Metrics Reference Glossary

Table 1. Automatic Metrics
Metric Category Metric Name Detailed Definition
Automatic Latency Total time in seconds from workflow start to finish. Useful for identifying performance bottlenecks.
Automatic Token Usage Cost analysis measuring total prompt vs. completion tokens used across all execution spans.
Automatic Error Rate The percentage of spans that returned an error status rather than "Success".
Automatic Loop Detection Flags repetitive LLM calls that suggest an agent is "stuck" or stuck in a recursive loop.
Automatic Task Completion Binary check (Success/Fail) based strictly on the execution status code of the final task.
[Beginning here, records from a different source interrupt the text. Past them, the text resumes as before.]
-- pv_equiv track=rewrite | github.com/astrolado/CrisprCAS9-RNA-Guide | genome_store.py | _count_mismatches
-- ===== SOURCE A (Python) =====
-- def _count_mismatches(a: str, b: str, max_mismatches: int | None = None) -> int:
--     mismatches = 0
--     for x, y in zip(a, b):
--         if x != y:
--             mismatches += 1
--             if max_mismatches is not None and mismatches > max_mismatches:
--                 return mismatches
--     return mismatches
-- ===== SOURCE B (Python) =====
-- def _count_mismatches(a: str, b: str, max_mismatches: int | None = None) -> int:
--     total = sum(x != y for x, y in zip(a, b))
--     if max_mismatches is None:
--         return total
--     return min(total, max_mismatches + 1)
-- ===== Notes on version B (the rewrite author's own statement) =====
-- stated objective: simpler
-- what changed: Replaced the incremental early-exit loop by one aggregate mismatch count over zip followed by the clamp min(total, max_mismatches+1); Pre_ restricts to the natural domain of non-negative (or absent) thresholds, since a negative mismatch threshold is meaningless and neither program's value there is specified.
-- outside the precondition, e.g. on _count_mismatches('ab', 'cd', -2): A returns 1, B returns -1; on _count_mismatches('ab', 'ab', -2): A returns 0, B returns -1
import Mathlib
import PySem

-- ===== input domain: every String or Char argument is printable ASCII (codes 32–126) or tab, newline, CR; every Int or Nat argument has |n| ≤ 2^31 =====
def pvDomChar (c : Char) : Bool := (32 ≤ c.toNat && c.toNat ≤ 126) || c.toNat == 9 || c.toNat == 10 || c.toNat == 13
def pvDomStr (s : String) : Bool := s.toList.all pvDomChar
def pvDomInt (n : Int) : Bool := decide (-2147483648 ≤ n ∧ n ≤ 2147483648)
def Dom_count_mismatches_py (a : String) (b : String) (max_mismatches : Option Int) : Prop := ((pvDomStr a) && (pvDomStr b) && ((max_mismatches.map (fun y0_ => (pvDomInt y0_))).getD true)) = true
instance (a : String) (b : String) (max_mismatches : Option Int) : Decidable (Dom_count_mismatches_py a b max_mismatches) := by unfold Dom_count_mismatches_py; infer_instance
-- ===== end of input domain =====

-- B replaces A's incremental early-exit loop by an aggregate mismatch count plus the
-- clamp min(total, max_mismatches+1) (simpler); on the natural domain (threshold absent
-- or non-negative, see Pre_) the return values agree.

-- ===== PORT A =====
-- loop over zip(a,b) with accumulator `mismatches` and early return when the threshold is exceeded
def cmLoopA (xs ys : List Char) (max_mismatches : Option Int) (mismatches : Int) : Int :=
  match xs, ys with
  | x :: xs', y :: ys' =>
    if x ≠ y then
      let m := mismatches + 1
      match max_mismatches with
      | some mm => if m > mm then m else cmLoopA xs' ys' max_mismatches m
      | none => cmLoopA xs' ys' max_mismatches m
    else cmLoopA xs' ys' max_mismatches mismatches
  | _, _ => mismatches

def count_mismatches_py (a : String) (b : String) (max_mismatches : Option Int) : Int :=
  cmLoopA a.toList b.toList max_mismatches 0

-- ===== PORT B =====
-- total = sum(x != y for x, y in zip(a, b)); then clamp at max_mismatches + 1
def count_mismatches_py_alt (a : String) (b : String) (max_mismatches : Option Int) : Int :=
  let total := ((a.toList.zip b.toList).map (fun p => if p.1 ≠ p.2 then (1 : Int) else 0)).sum
  match max_mismatches with
  | none => total
  | some mm => min total (mm + 1)

-- ===== PRECONDITION & SPEC =====
-- Pre_ restricts to the function's natural domain: the mismatch threshold, when given, is
-- non-negative. A negative threshold is a meaningless parameter value no caller would
-- specify; A and B return different, equally unspecified values there (see claim cites).
def Pre_count_mismatches_py (a : String) (b : String) (max_mismatches : Option Int) : Prop :=
  ∀ mm, max_mismatches = some mm → 0 ≤ mm
instance (a : String) (b : String) (max_mismatches : Option Int) : Decidable (Pre_count_mismatches_py a b max_mismatches) := by unfold Pre_count_mismatches_py; infer_instance

def pvWitness_count_mismatches_py : String × String × Option Int := ("ACGT", "AGGA", some 2)

def Spec_count_mismatches_py (a : String) (b : String) (max_mismatches : Option Int) (out : Int) : Prop := out = count_mismatches_py_alt a b max_mismatches
instance (a : String) (b : String) (max_mismatches : Option Int) (out : Int) : Decidable (Spec_count_mismatches_py a b max_mismatches out) := by unfold Spec_count_mismatches_py; infer_instance

-- ===== CLAIM (what is proved, stated in full; the proofs are below) =====
def Claim_equal_count_mismatches_py : Prop := ∀ (a : String) (b : String) (max_mismatches : Option Int), Dom_count_mismatches_py a b max_mismatches → Pre_count_mismatches_py a b max_mismatches → Spec_count_mismatches_py a b max_mismatches (count_mismatches_py a b max_mismatches)

-- ===== LEMMAS AND PROOFS =====
def mismTotal (xs ys : List Char) : Int :=
  ((xs.zip ys).map (fun p => if p.1 ≠ p.2 then (1 : Int) else 0)).sum

theorem mismTotal_nil (ys : List Char) : mismTotal [] ys = 0 := by
  simp [mismTotal]

theorem mismTotal_nil_right (xs : List Char) : mismTotal xs [] = 0 := by
  simp [mismTotal]

theorem mismTotal_cons (x y : Char) (xs ys : List Char) :
    mismTotal (x :: xs) (y :: ys) = (if x ≠ y then 1 else 0) + mismTotal xs ys := by
  simp [mismTotal]

theorem mismTotal_nonneg (xs ys : List Char) : 0 ≤ mismTotal xs ys := by
  induction xs generalizing ys with
  | nil => simp [mismTotal_nil]
  | cons x xs ih =>
    cases ys with
    | nil => simp [mismTotal_nil_right]
    | cons y ys =>
      have := ih ys
      rw [mismTotal_cons]
      split <;> omega

theorem cmLoopA_none (xs ys : List Char) (acc : Int) :
    cmLoopA xs ys none acc = acc + mismTotal xs ys := by
  induction xs generalizing ys acc with
  | nil => simp [cmLoopA, mismTotal_nil]
  | cons x xs ih =>
    cases ys with
    | nil => simp [cmLoopA, mismTotal_nil_right]
    | cons y ys =>
      rw [mismTotal_cons]
      simp only [cmLoopA]
      by_cases hxy : x = y
      · simp only [if_neg (show ¬ (x ≠ y) from fun h => h hxy)]
        rw [ih ys acc]; omega
      · simp only [if_pos hxy]
        rw [ih ys (acc + 1)]; omega

theorem cmLoopA_some (xs ys : List Char) (mm acc : Int)
    (h0 : 0 ≤ acc) (h1 : acc ≤ mm) (hmm : 0 ≤ mm) :
    cmLoopA xs ys (some mm) acc = min (acc + mismTotal xs ys) (mm + 1) := by
  induction xs generalizing ys acc with
  | nil => rw [mismTotal_nil]; simp only [cmLoopA]; omega
  | cons x xs ih =>
    cases ys with
    | nil => rw [mismTotal_nil_right]; simp only [cmLoopA]; omega
    | cons y ys =>
      have hnn := mismTotal_nonneg xs ys
      rw [mismTotal_cons]
      simp only [cmLoopA]
      by_cases hxy : x = y
      · simp only [if_neg (show ¬ (x ≠ y) from fun h => h hxy)]
        rw [ih ys acc h0 h1]; omega
      · simp only [if_pos hxy]
        by_cases hgt : acc + 1 > mm
        · rw [if_pos hgt, min_def]; split_ifs <;> omega
        · rw [if_neg hgt, ih ys (acc + 1) (by omega) (by omega)]; omega

-- ===== VERDICT (by name: the statement is the Claim_ definition above) =====
theorem count_mismatches_py_spec : Claim_equal_count_mismatches_py := by
  intro a b m _ hpre
  unfold Spec_count_mismatches_py count_mismatches_py count_mismatches_py_alt
  cases m with
  | none =>
    rw [cmLoopA_none a.toList b.toList 0]
    simp [mismTotal]
  | some mm =>
    have hmm : 0 ≤ mm := hpre mm rfl
    rw [cmLoopA_some a.toList b.toList mm 0 le_rfl hmm hmm]
    simp [mismTotal]
-- running Source B's loop on the sliced list from j is running it on the original from j+1
lemma pvCpLoop_shift (l : List String) (s0 : String) (m : Int) :
    ∀ (n : Nat) (j : Nat), (m - 1 - (j : Int)).toNat ≤ n →
      pvCpLoop (l.map (fun s => PySem.Str.slice s (some 1) none))
          (PySem.Str.slice s0 (some 1) none) (m - 1) ((j : Nat) : Int)
        = pvCpLoop l s0 m (((j : Nat) : Int) + 1) - 1 := by
  intro n
  induction n with
  | zero =>
    intro j hj
    rw [pvCpLoop_stop _ _ _ _ (by rintro ⟨h1, -⟩; omega),
        pvCpLoop_stop _ _ _ _ (by rintro ⟨h1, -⟩; omega)]
    ring
  | succ n ih =>
    intro j hj
    have hc1 : (((j : Nat) : Int) + 1) = (((j + 1 : Nat)) : Int) := by push_cast; ring
    have hpt : ∀ s : String,
        (PySem.Str.pyGet? (PySem.Str.slice s (some 1) none) ((j : Nat) : Int)
          == PySem.Str.pyGet? (PySem.Str.slice s0 (some 1) none) ((j : Nat) : Int))
        = (PySem.Str.pyGet? s (((j : Nat) : Int) + 1) == PySem.Str.pyGet? s0 (((j : Nat) : Int) + 1)) := by
      intro s
      rw [pvGetShift, pvGetShift, hc1, PySem.Str.pyGet?_natCast, PySem.Str.pyGet?_natCast]
    have hall : ((l.map (fun s => PySem.Str.slice s (some 1) none)).all
          (fun s => PySem.Str.pyGet? s ((j : Nat) : Int)
            == PySem.Str.pyGet? (PySem.Str.slice s0 (some 1) none) ((j : Nat) : Int)))
        = (l.all (fun s => PySem.Str.pyGet? s (((j : Nat) : Int) + 1)
            == PySem.Str.pyGet? s0 (((j : Nat) : Int) + 1))) := by
      simp only [List.all_map, Function.comp_def, hpt]
    by_cases h : ((j : Nat) : Int) + 1 < m ∧ l.all (fun s => PySem.Str.pyGet? s (((j : Nat) : Int) + 1)
            == PySem.Str.pyGet? s0 (((j : Nat) : Int) + 1))
    · rw [pvCpLoop_step _ _ _ _ ⟨by omega, by rw [hall]; exact h.2⟩,
          pvCpLoop_step l s0 m _ h, hc1]
      exact ih (j + 1) (by push_cast; omega)
    · rw [pvCpLoop_stop _ _ _ _ (by rintro ⟨h1, h2⟩; rw [hall] at h2; exact h ⟨by omega, h2⟩),
          pvCpLoop_stop l s0 m _ h]
      ring

-- min-length of the sliced list is the min-length of the original minus one
lemma pvFoldlMinShift (rest : List String) (hlen : ∀ s ∈ rest, 1 ≤ s.toList.length) : ∀ a : Int,
    (rest.map (fun s => PySem.Str.slice s (some 1) none)).foldl
        (fun acc s => min acc (PySem.Str.len s)) (a - 1)
      = rest.foldl (fun acc s => min acc (PySem.Str.len s)) a - 1 := by
  induction rest with
  | nil => intro a; simp
  | cons x xs ih =>
    intro a
    simp only [List.map_cons, List.foldl_cons]
    have hx : PySem.Str.len (PySem.Str.slice x (some 1) none) = PySem.Str.len x - 1 := by
      have h1 := hlen x (by simp)
      rw [PySem.Str.len_eq, PySem.Str.len_eq, pvSliceOneToList]
      rw [List.length_drop]
      omega
    have harg : min (a - 1) (PySem.Str.len (PySem.Str.slice x (some 1) none))
        = min a (PySem.Str.len x) - 1 := by rw [hx]; omega
    rw [harg]
    exact ih (fun s hs => hlen s (by simp [hs])) (min a (PySem.Str.len x))

-- Python's set only grows while elements are added
lemma pvSetAddMono (rest : List String) : ∀ s : PySem.Set String,
    s.length ≤ (rest.foldl PySem.Set.add s).length := by
  induction rest with
  | nil => simp
  | cons x xs ih =>
    intro s
    simp only [List.foldl_cons]
    refine le_trans ?_ (ih (PySem.Set.add s x))
    simp only [PySem.Set.add]
    split <;> simp

-- the set has one element iff every added element equals the seed
lemma pvSetLen1 (rest : List String) (x0 : String) :
    ((rest.foldl PySem.Set.add [x0]).length = 1) ↔ ∀ x ∈ rest, x = x0 := by
  induction rest with
  | nil => simp
  | cons y ys ih =>
    simp only [List.foldl_cons, List.mem_cons]
    by_cases hy : y = x0
    · subst hy
      have hadd : PySem.Set.add [y] y = [y] := by simp [PySem.Set.add, PySem.Set.contains]
      rw [hadd]
      constructor
      · intro h x hx
        rcases hx with rfl | hx
        · rfl
        · exact ih.mp h x hx
      · intro h
        exact ih.mpr (fun x hx => h x (Or.inr hx))
    · have hadd : PySem.Set.add [x0] y = [x0, y] := by
        simp [PySem.Set.add, PySem.Set.contains, hy]
      rw [hadd]
      constructor
      · intro h
        exfalso
        have := pvSetAddMono ys [x0, y]
        simp at this
        omega
      · intro h
        exact absurd (h y (Or.inl rfl)) hy

-- A's uniq_first_char (as an Int) is 1 iff all listed strings coincide with the head one
lemma pvUniq1 (x0 : String) (xs : List String) :
    (PySem.Set.len (PySem.Set.ofList (x0 :: xs)) = 1) ↔ ∀ x ∈ xs, x = x0 := by
  rw [← pvSetLen1 xs x0]
  have hof : PySem.Set.ofList (x0 :: xs) = xs.foldl PySem.Set.add [x0] := by
    rw [PySem.Set.ofList_eq_foldl]
    simp [PySem.Set.add, PySem.Set.contains]
  rw [hof]
  simp [PySem.Set.len]

lemma pvHead?Take1 (a b : List Char) : a[0]? = b[0]? ↔ a.take 1 = b.take 1 := by
  cases a <;> cases b <;> simp
-- pv_equiv track=rewrite | github.com/carloscz25/basicscraping | reducciongraficos/utils.py | concatena_segmentos_contiguos_de_igual_pendiente
-- ===== SOURCE A (Python) =====
-- def concatena_segmentos_contiguos_de_igual_pendiente(timestamps, valores):
--     """
--     Metodo reduce array de timestamps y valores a segmentos lineales concatenados contiguos cuando
--     la pendiente coincide. El resultado debería ser una secuencia de segmenos lineales, alternando la
--     pendiente de los mismos positiva y negativa (+-+-+-+-+-+-+-)
--     :param timestamps: array-like de timestamps
--     :param valores: array-like de valores
--     :return: sendos arrays de timestamps y valores reflejando la estructura alternada de segmentos
--     positivos y negativos
--     """
--     c_ts = []
--     c_v = []
--     buffer = ""
--     indexdesde, indexhasta = -1, -1
--     for i in range(1,len(timestamps)):
--         valorde, valora = valores[i-1], valores[i]
--         pendienteactual = ""
--         if valora > valorde:
--             pendienteactual = "+"
--         elif valora < valorde:
--             pendienteactual = "-"
--         else:
--             pendienteactual = "="
--         if (buffer == ""):
--             buffer = pendienteactual
--             indexdesde = i
--             c_ts.append(timestamps[i-1])
--             c_v.append(valores[i-1])
--         else:
--             if buffer == pendienteactual:
--                 pass
--             else:
--                 c_ts.append(timestamps[i-1])
--                 c_v.append(valores[i-1])
--                 buffer = pendienteactual
--     c_ts.append(timestamps[len(timestamps)-1])
--     c_v.append(valores[len(valores) - 1])
--     return c_ts, c_v
-- ===== SOURCE B (Python) =====
-- def concatena_segmentos_contiguos_de_igual_pendiente(timestamps, valores):
--     n = len(timestamps)
--     signs = [(valores[i] > valores[i - 1]) - (valores[i] < valores[i - 1])
--              for i in range(1, n)]
--     if signs:
--         keep = [0] + [k for k in range(1, len(signs)) if signs[k] != signs[k - 1]]
--     else:
--         keep = []
--     c_ts = [timestamps[k] for k in keep]
--     c_v = [valores[k] for k in keep]
--     c_ts.append(timestamps[n - 1])
--     c_v.append(valores[len(valores) - 1])
--     return c_ts, c_v
-- ===== Notes on version B (the rewrite author's own statement) =====
-- stated objective: idiomatic
-- what changed: B replaces A's single stateful loop (string buffer holding the previous slope) by a two-phase pipeline: first build the list of slope signs as ints, then select the kept indices (run starts) by comparing adjacent signs, and map those indices over both arrays.
import Mathlib
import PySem

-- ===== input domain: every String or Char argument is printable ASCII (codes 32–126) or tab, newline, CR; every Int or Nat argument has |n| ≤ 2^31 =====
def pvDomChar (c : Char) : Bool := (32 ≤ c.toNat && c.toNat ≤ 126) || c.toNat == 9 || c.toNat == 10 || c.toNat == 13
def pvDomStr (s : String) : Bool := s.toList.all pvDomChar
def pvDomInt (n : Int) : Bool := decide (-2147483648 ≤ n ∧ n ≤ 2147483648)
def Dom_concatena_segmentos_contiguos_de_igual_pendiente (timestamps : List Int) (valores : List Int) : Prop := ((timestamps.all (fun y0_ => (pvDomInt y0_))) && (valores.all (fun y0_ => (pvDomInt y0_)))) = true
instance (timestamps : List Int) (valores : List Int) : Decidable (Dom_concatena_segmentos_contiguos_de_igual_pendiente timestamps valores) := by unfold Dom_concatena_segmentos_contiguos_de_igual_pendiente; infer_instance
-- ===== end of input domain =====

-- B replaces A's single stateful loop (string buffer remembering the previous slope sign) by a
-- two-phase pipeline: build the list of slope signs, pick the change indices, map them over both
-- arrays; objective: more idiomatic, same O(n) cost.

-- ===== PORT A =====
-- slope marker: "+" / "-" / "=" exactly as A computes pendienteactual
def pendiente_str (valorde valora : Int) : String :=
  if valora > valorde then "+" else if valora < valorde then "-" else "="

-- one iteration of A's for-loop; state = (c_ts, c_v, buffer, indexdesde)
def cscdp_stepA (timestamps valores : List Int) (s : List Int × List Int × String × Int) (i : Int) :
    List Int × List Int × String × Int :=
  let valorde := PySem.List.pyGetD valores (i - 1) 0
  let valora := PySem.List.pyGetD valores i 0
  let pendienteactual := pendiente_str valorde valora
  if s.2.2.1 = "" then
    (s.1 ++ [PySem.List.pyGetD timestamps (i - 1) 0], s.2.1 ++ [valorde], pendienteactual, i)
  else if s.2.2.1 = pendienteactual then s
  else
    (s.1 ++ [PySem.List.pyGetD timestamps (i - 1) 0], s.2.1 ++ [valorde], pendienteactual, s.2.2.2)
Automatic Tool Call Count Sum total of all tool or sub-agent calls made during the workflow trace.
Table 2. Qualitative Analysis
Metric Category Metric Name Detailed Definition
LLM Judge Faithfulness Evaluates if the answer is grounded factually in the context provided. Often used to detect hallucinations.
LLM Judge Reasoning Quality Assesses if the agent followed a logical chain of thought and appropriate specialist routing.
LLM Judge Toxicity Safety check for harmful, offensive, hateful, or inappropriate language in the agent's response.
LLM Judge Manager Delegation Measures if the Manager agent chose the correct specialist agent based on the user's specific query.
LLM Judge Tool Calling Accuracy Measures if the correct tool was selected and if the generated parameters were valid for that tool.